# Any alternatives to Print Aura and Printful?



## Bookgirl (Oct 31, 2015)

Printful doesn't carry the tees we like and we've had nothing but problems with Print Aura lately. We need a co that can do one tee at a time and ship straight to our customer.


----------



## 4C Print Shop (Sep 8, 2010)

There are tons of alternatives to these guys here: PrinterListings - custom t-shirt printers reviewed at PrinterListings.com


----------



## AnACustomPrints (Dec 1, 2016)

Often smaller business can offer more personal service. Each client is usually important to them and often a one on one relationship develops. Small businesses can be more responsive to emergencies, changes in design and more adept at recognizing file problems before printing.
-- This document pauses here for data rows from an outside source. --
-- pv_equiv track=rewrite | github.com/TheShadowish/TECHIN-Task | december8.py | generate_lights_pattern
-- ===== SOURCE A (Python) =====
-- def generate_lights_pattern(n):
--     """
--     Generate an N × N Christmas lights grid pattern.
--
--     Rules for each cell at position (row, col) where row, col start from 1:
--     - If (row + col) is divisible by 15 (both 3 and 5): 'G'
--     - If (row + col) is divisible by 5: 'S'
--     - If (row + col) is divisible by 3: 'T'
--     - Otherwise: '.'
--
--     Args:
--         n: Grid size (positive integer)
--
--     Returns:
--         List of strings representing the grid with border
--
--     Raises:
--         ValueError: If n is not positive
--         TypeError: If n is not numeric
--     """
--     # Validate input
--     if not isinstance(n, int):
--         raise TypeError("Grid size must be an integer")
--
--     if n <= 0:
--         raise ValueError("Grid size must be positive (greater than 0)")
--
--     grid = []
--
--     # Add top border
--     top_border = '#' * (n * 2 + 3)
--     grid.append(top_border)
--
--     # Generate each row
--     for row in range(1, n + 1):
--         row_str = '# '
--
--         for col in range(1, n + 1):
--             total = row + col
--
--             # Check divisibility rules (check both 3 and 5 first)
--             if total % 15 == 0:  # Divisible by both 3 and 5
--                 row_str += 'G'
--             elif total % 5 == 0:  # Divisible by 5
--                 row_str += 'S'
--             elif total % 3 == 0:  # Divisible by 3
--                 row_str += 'T'
--             else:  # Not divisible by 3 or 5
--                 row_str += '.'
--
--             # Add space between characters
--             row_str += ' '
--
--         row_str += '#'
--         grid.append(row_str)
--
--     # Add bottom border
--     bottom_border = '#' * (n * 2 + 3)
--     grid.append(bottom_border)
--
--     return grid
-- ===== SOURCE B (Python) =====
-- def generate_lights_pattern(n):
--     if not isinstance(n, int):
--         raise TypeError("Grid size must be an integer")
--     if n <= 0:
--         raise ValueError("Grid size must be positive (greater than 0)")
--     # The symbol of cell (r, c) depends only on (r + c) % 15, so whole rows
--     # repeat with period 15: build the (at most 15) distinct row lines once,
--     # then the grid is just references into that table.
--     cycle = ['G' if t % 15 == 0 else 'S' if t % 5 == 0 else 'T' if t % 3 == 0 else '.'
--              for t in range(15)]
--     lines = ['# ' + ' '.join(cycle[(k + c) % 15] for c in range(1, n + 1)) + ' #'
--              for k in range(15)]
--     border = '#' * (2 * n + 3)
--     return [border] + [lines[r % 15] for r in range(1, n + 1)] + [border]
-- ===== Notes on version B (the rewrite author's own statement) =====
-- stated objective: faster
-- what changed: B exploits that the cell symbol depends only on (row+col) mod 15, so rows repeat with period 15: it builds the at most 15 distinct row strings once (via a 15-entry symbol cycle and join) and emits the n rows as lookups into that table, instead of A's per-cell divisibility tests with quadratic string concatenation.
import Mathlib
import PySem

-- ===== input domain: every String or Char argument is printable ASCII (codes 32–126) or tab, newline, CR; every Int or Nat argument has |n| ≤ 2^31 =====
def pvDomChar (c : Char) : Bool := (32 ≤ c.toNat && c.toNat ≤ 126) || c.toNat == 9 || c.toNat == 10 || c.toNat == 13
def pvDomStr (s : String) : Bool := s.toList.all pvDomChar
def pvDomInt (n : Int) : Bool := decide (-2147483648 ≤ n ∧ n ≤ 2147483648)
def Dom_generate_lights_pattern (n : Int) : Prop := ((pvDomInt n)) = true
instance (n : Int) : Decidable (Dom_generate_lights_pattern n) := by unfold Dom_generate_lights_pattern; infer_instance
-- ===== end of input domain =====

-- B uses the period-15 structure of the pattern: rows repeat every 15, so it builds at most 15
-- distinct row strings once and emits the grid as table lookups; A recomputes every cell. Objective: faster (asymptotic).

-- ===== PORT A =====
-- row_str is kept as a List Char and packed with String.ofList at append time,
-- exactly following A's concatenation steps.
def generate_lights_pattern (n : Int) : List String :=
  let topBorder := String.ofList (List.replicate (n * 2 + 3).toNat '#')
  let grid : List String := [topBorder]
  let grid := (PySem.List.pyRange 1 (n + 1) 1).foldl (fun g row =>
    let rowStr : List Char :=
      (PySem.List.pyRange 1 (n + 1) 1).foldl (fun rs col =>
        let total := row + col
        let rs := rs ++
          (if PySem.Int.mod total 15 = 0 then ['G']
           else if PySem.Int.mod total 5 = 0 then ['S']
           else if PySem.Int.mod total 3 = 0 then ['T']
           else ['.'])
        rs ++ [' ']) ['#', ' ']
    g ++ [String.ofList (rowStr ++ ['#'])]) grid
  let bottomBorder := String.ofList (List.replicate (n * 2 + 3).toNat '#')
  grid ++ [bottomBorder]

-- ===== PORT B =====
-- Python's conditional expression in the cycle comprehension
def pvCell (t : Int) : List Char :=
  if PySem.Int.mod t 15 = 0 then ['G']
  else if PySem.Int.mod t 5 = 0 then ['S']
  else if PySem.Int.mod t 3 = 0 then ['T']
  else ['.']

def pvCycle : List (List Char) := (PySem.List.pyRange 0 15 1).map pvCell

def pvLine (n k : Int) : String :=
  String.ofList (['#', ' '] ++
    PySem.Chars.join [' ']
      ((PySem.List.pyRange 1 (n + 1) 1).map
        (fun c => PySem.List.pyGetD pvCycle (PySem.Int.mod (k + c) 15) [])) ++
    [' ', '#'])

def generate_lights_pattern_alt (n : Int) : List String :=
  let lines := (PySem.List.pyRange 0 15 1).map (pvLine n)
  let border := String.ofList (List.replicate (2 * n + 3).toNat '#')
  [border] ++
    (PySem.List.pyRange 1 (n + 1) 1).map
      (fun r => PySem.List.pyGetD lines (PySem.Int.mod r 15) "") ++
    [border]

-- ===== PRECONDITION & SPEC =====
-- A raises TypeError/ValueError exactly when n is not a positive integer; Pre_ keeps n positive.
def Pre_generate_lights_pattern (n : Int) : Prop := 0 < n
instance (n : Int) : Decidable (Pre_generate_lights_pattern n) := by unfold Pre_generate_lights_pattern; infer_instance
def pvWitness_generate_lights_pattern : Int := (3)

def Spec_generate_lights_pattern (n : Int) (out : List String) : Prop := out = generate_lights_pattern_alt n
instance (n : Int) (out : List String) : Decidable (Spec_generate_lights_pattern n out) := by unfold Spec_generate_lights_pattern; infer_instance

-- ===== CLAIM =====
def Claim_equal_generate_lights_pattern : Prop := ∀ (n : Int), Dom_generate_lights_pattern n → Pre_generate_lights_pattern n → Spec_generate_lights_pattern n (generate_lights_pattern n)

-- ===== LEMMAS AND PROOFS =====

-- the cell symbol is 15-periodic in the diagonal sum
lemma pv_cell_period (t : Int) : pvCell (PySem.Int.mod t 15) = pvCell t := by
  have e15 : ∀ a : Int, PySem.Int.mod a 15 = a % 15 := fun a => PySem.Int.mod_eq_emod_of_pos (by norm_num)
  have e5 : ∀ a : Int, PySem.Int.mod a 5 = a % 5 := fun a => PySem.Int.mod_eq_emod_of_pos (by norm_num)
  have e3 : ∀ a : Int, PySem.Int.mod a 3 = a % 3 := fun a => PySem.Int.mod_eq_emod_of_pos (by norm_num)
  unfold pvCell
  simp only [e15, e5, e3]
  split_ifs <;> first | rfl | omega

-- cycle lookup at any diagonal sum, shifted by a residue, is the cell at the true sum
lemma pv_cycle_lookup (r c : Int) :
    PySem.List.pyGetD pvCycle (PySem.Int.mod (PySem.Int.mod r 15 + c) 15) [] = pvCell (r + c) := by
  have h0 : 0 ≤ PySem.Int.mod (PySem.Int.mod r 15 + c) 15 :=
    PySem.Int.mod_nonneg _ (by norm_num)
  have hlt : PySem.Int.mod (PySem.Int.mod r 15 + c) 15 < 15 :=
    PySem.Int.mod_lt _ (by norm_num)
  unfold pvCycle
  rw [PySem.List.pyGetD_map_pyRange_of_nonneg pvCell 15 _ [] h0 hlt]
  have hshift : PySem.Int.mod (PySem.Int.mod r 15 + c) 15 = PySem.Int.mod (r + c) 15 := by
    simp only [PySem.Int.mod_eq_emod_of_pos (by norm_num : (0:Int) < 15)]
    omega
  rw [hshift, pv_cell_period]

-- a nonempty list of cells: appending each cell plus a space equals join-by-space plus one trailing space
lemma pv_flat_join (cs : List (List Char)) (h : cs ≠ []) :
    cs.flatMap (fun c => c ++ [' ']) = PySem.Chars.join [' '] cs ++ [' '] := by
  induction cs with
  | nil => simp at h
  | cons c cs ih =>
    cases cs with
    | nil => simp [PySem.Chars.join_singleton]
    | cons c' cs' =>
      rw [List.flatMap_cons, ih (by simp), PySem.Chars.join_cons_cons]
      simp

-- A's row string equals B's precomputed line at residue row % 15
lemma pv_row (n row : Int) (hn : 0 < n) :
    String.ofList
      (((PySem.List.pyRange 1 (n + 1) 1).foldl (fun rs col =>
          rs ++
            ((if PySem.Int.mod (row + col) 15 = 0 then ['G']
              else if PySem.Int.mod (row + col) 5 = 0 then ['S']
              else if PySem.Int.mod (row + col) 3 = 0 then ['T']
              else ['.']) ++ [' '])) ['#', ' ']) ++ ['#'])
    = pvLine n (PySem.Int.mod row 15) := by
  have h1 : (fun (rs : List Char) (col : Int) =>
      rs ++
        ((if PySem.Int.mod (row + col) 15 = 0 then ['G']
          else if PySem.Int.mod (row + col) 5 = 0 then ['S']
          else if PySem.Int.mod (row + col) 3 = 0 then ['T']
          else ['.']) ++ [' '])) = fun rs col => rs ++ (pvCell (row + col) ++ [' ']) := by
    funext rs col
    simp [pvCell]
  rw [h1, PySem.List.foldl_append_eq_flatMap]
  unfold pvLine
  have h2 : (PySem.List.pyRange 1 (n + 1) 1).map
        (fun c => PySem.List.pyGetD pvCycle (PySem.Int.mod (PySem.Int.mod row 15 + c) 15) [])
      = (PySem.List.pyRange 1 (n + 1) 1).map (fun c => pvCell (row + c)) := by
    apply List.map_congr_left
    intro c _
    exact pv_cycle_lookup row c
  rw [h2]
  have h3 : (PySem.List.pyRange 1 (n + 1) 1).flatMap (fun col => pvCell (row + col) ++ [' '])
      = ((PySem.List.pyRange 1 (n + 1) 1).map (fun c => pvCell (row + c))).flatMap
          (fun c => c ++ [' ']) := by
    simp [List.flatMap_map]
  have hne : (PySem.List.pyRange 1 (n + 1) 1).map (fun c => pvCell (row + c)) ≠ [] := by
    rw [PySem.List.pyRange_one_cons (by omega : (1 : Int) < n + 1)]
    simp
  rw [h3, pv_flat_join _ hne]
  simp [List.append_assoc]

-- ===== VERDICT =====
theorem generate_lights_pattern_spec : Claim_equal_generate_lights_pattern := by
  intro n _ hpre
  have hpre' : (0 : Int) < n := hpre
  unfold Spec_generate_lights_pattern generate_lights_pattern generate_lights_pattern_alt
  simp only [PySem.List.foldl_append_singleton_eq_map]
  have hb : n * 2 + 3 = 2 * n + 3 := by ring
  rw [hb]
  simp only [List.append_assoc]
  congr 1
  congr 1
  apply List.map_congr_left
  intro row hrow
  rw [pv_row n row hpre']
  have h0 : 0 ≤ PySem.Int.mod row 15 := PySem.Int.mod_nonneg _ (by norm_num)
  have hlt : PySem.Int.mod row 15 < 15 := PySem.Int.mod_lt _ (by norm_num)
  rw [PySem.List.pyGetD_map_pyRange_of_nonneg (pvLine n) 15 _ "" h0 hlt]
Also they often have the flexibility to procure special shirts for their customers. Not that bigger companies do not care, it's is just a matter of keeping the printers rolling and clients become numbers. You will find someone who will meet your needs, but you will need to search. 4C's suggestion is good. The nice thing about fulfillment with shipping is you are not tied to a specific geographical territory for a printer. Technology can be a pain in the rear, but it also offers many opportunities.


----------



## tzar (Aug 23, 2017)

Alternatives to Printful and Print Aura:
Teelaunch
Printify
Custom Cat
etc.
It takes just a Google search


----------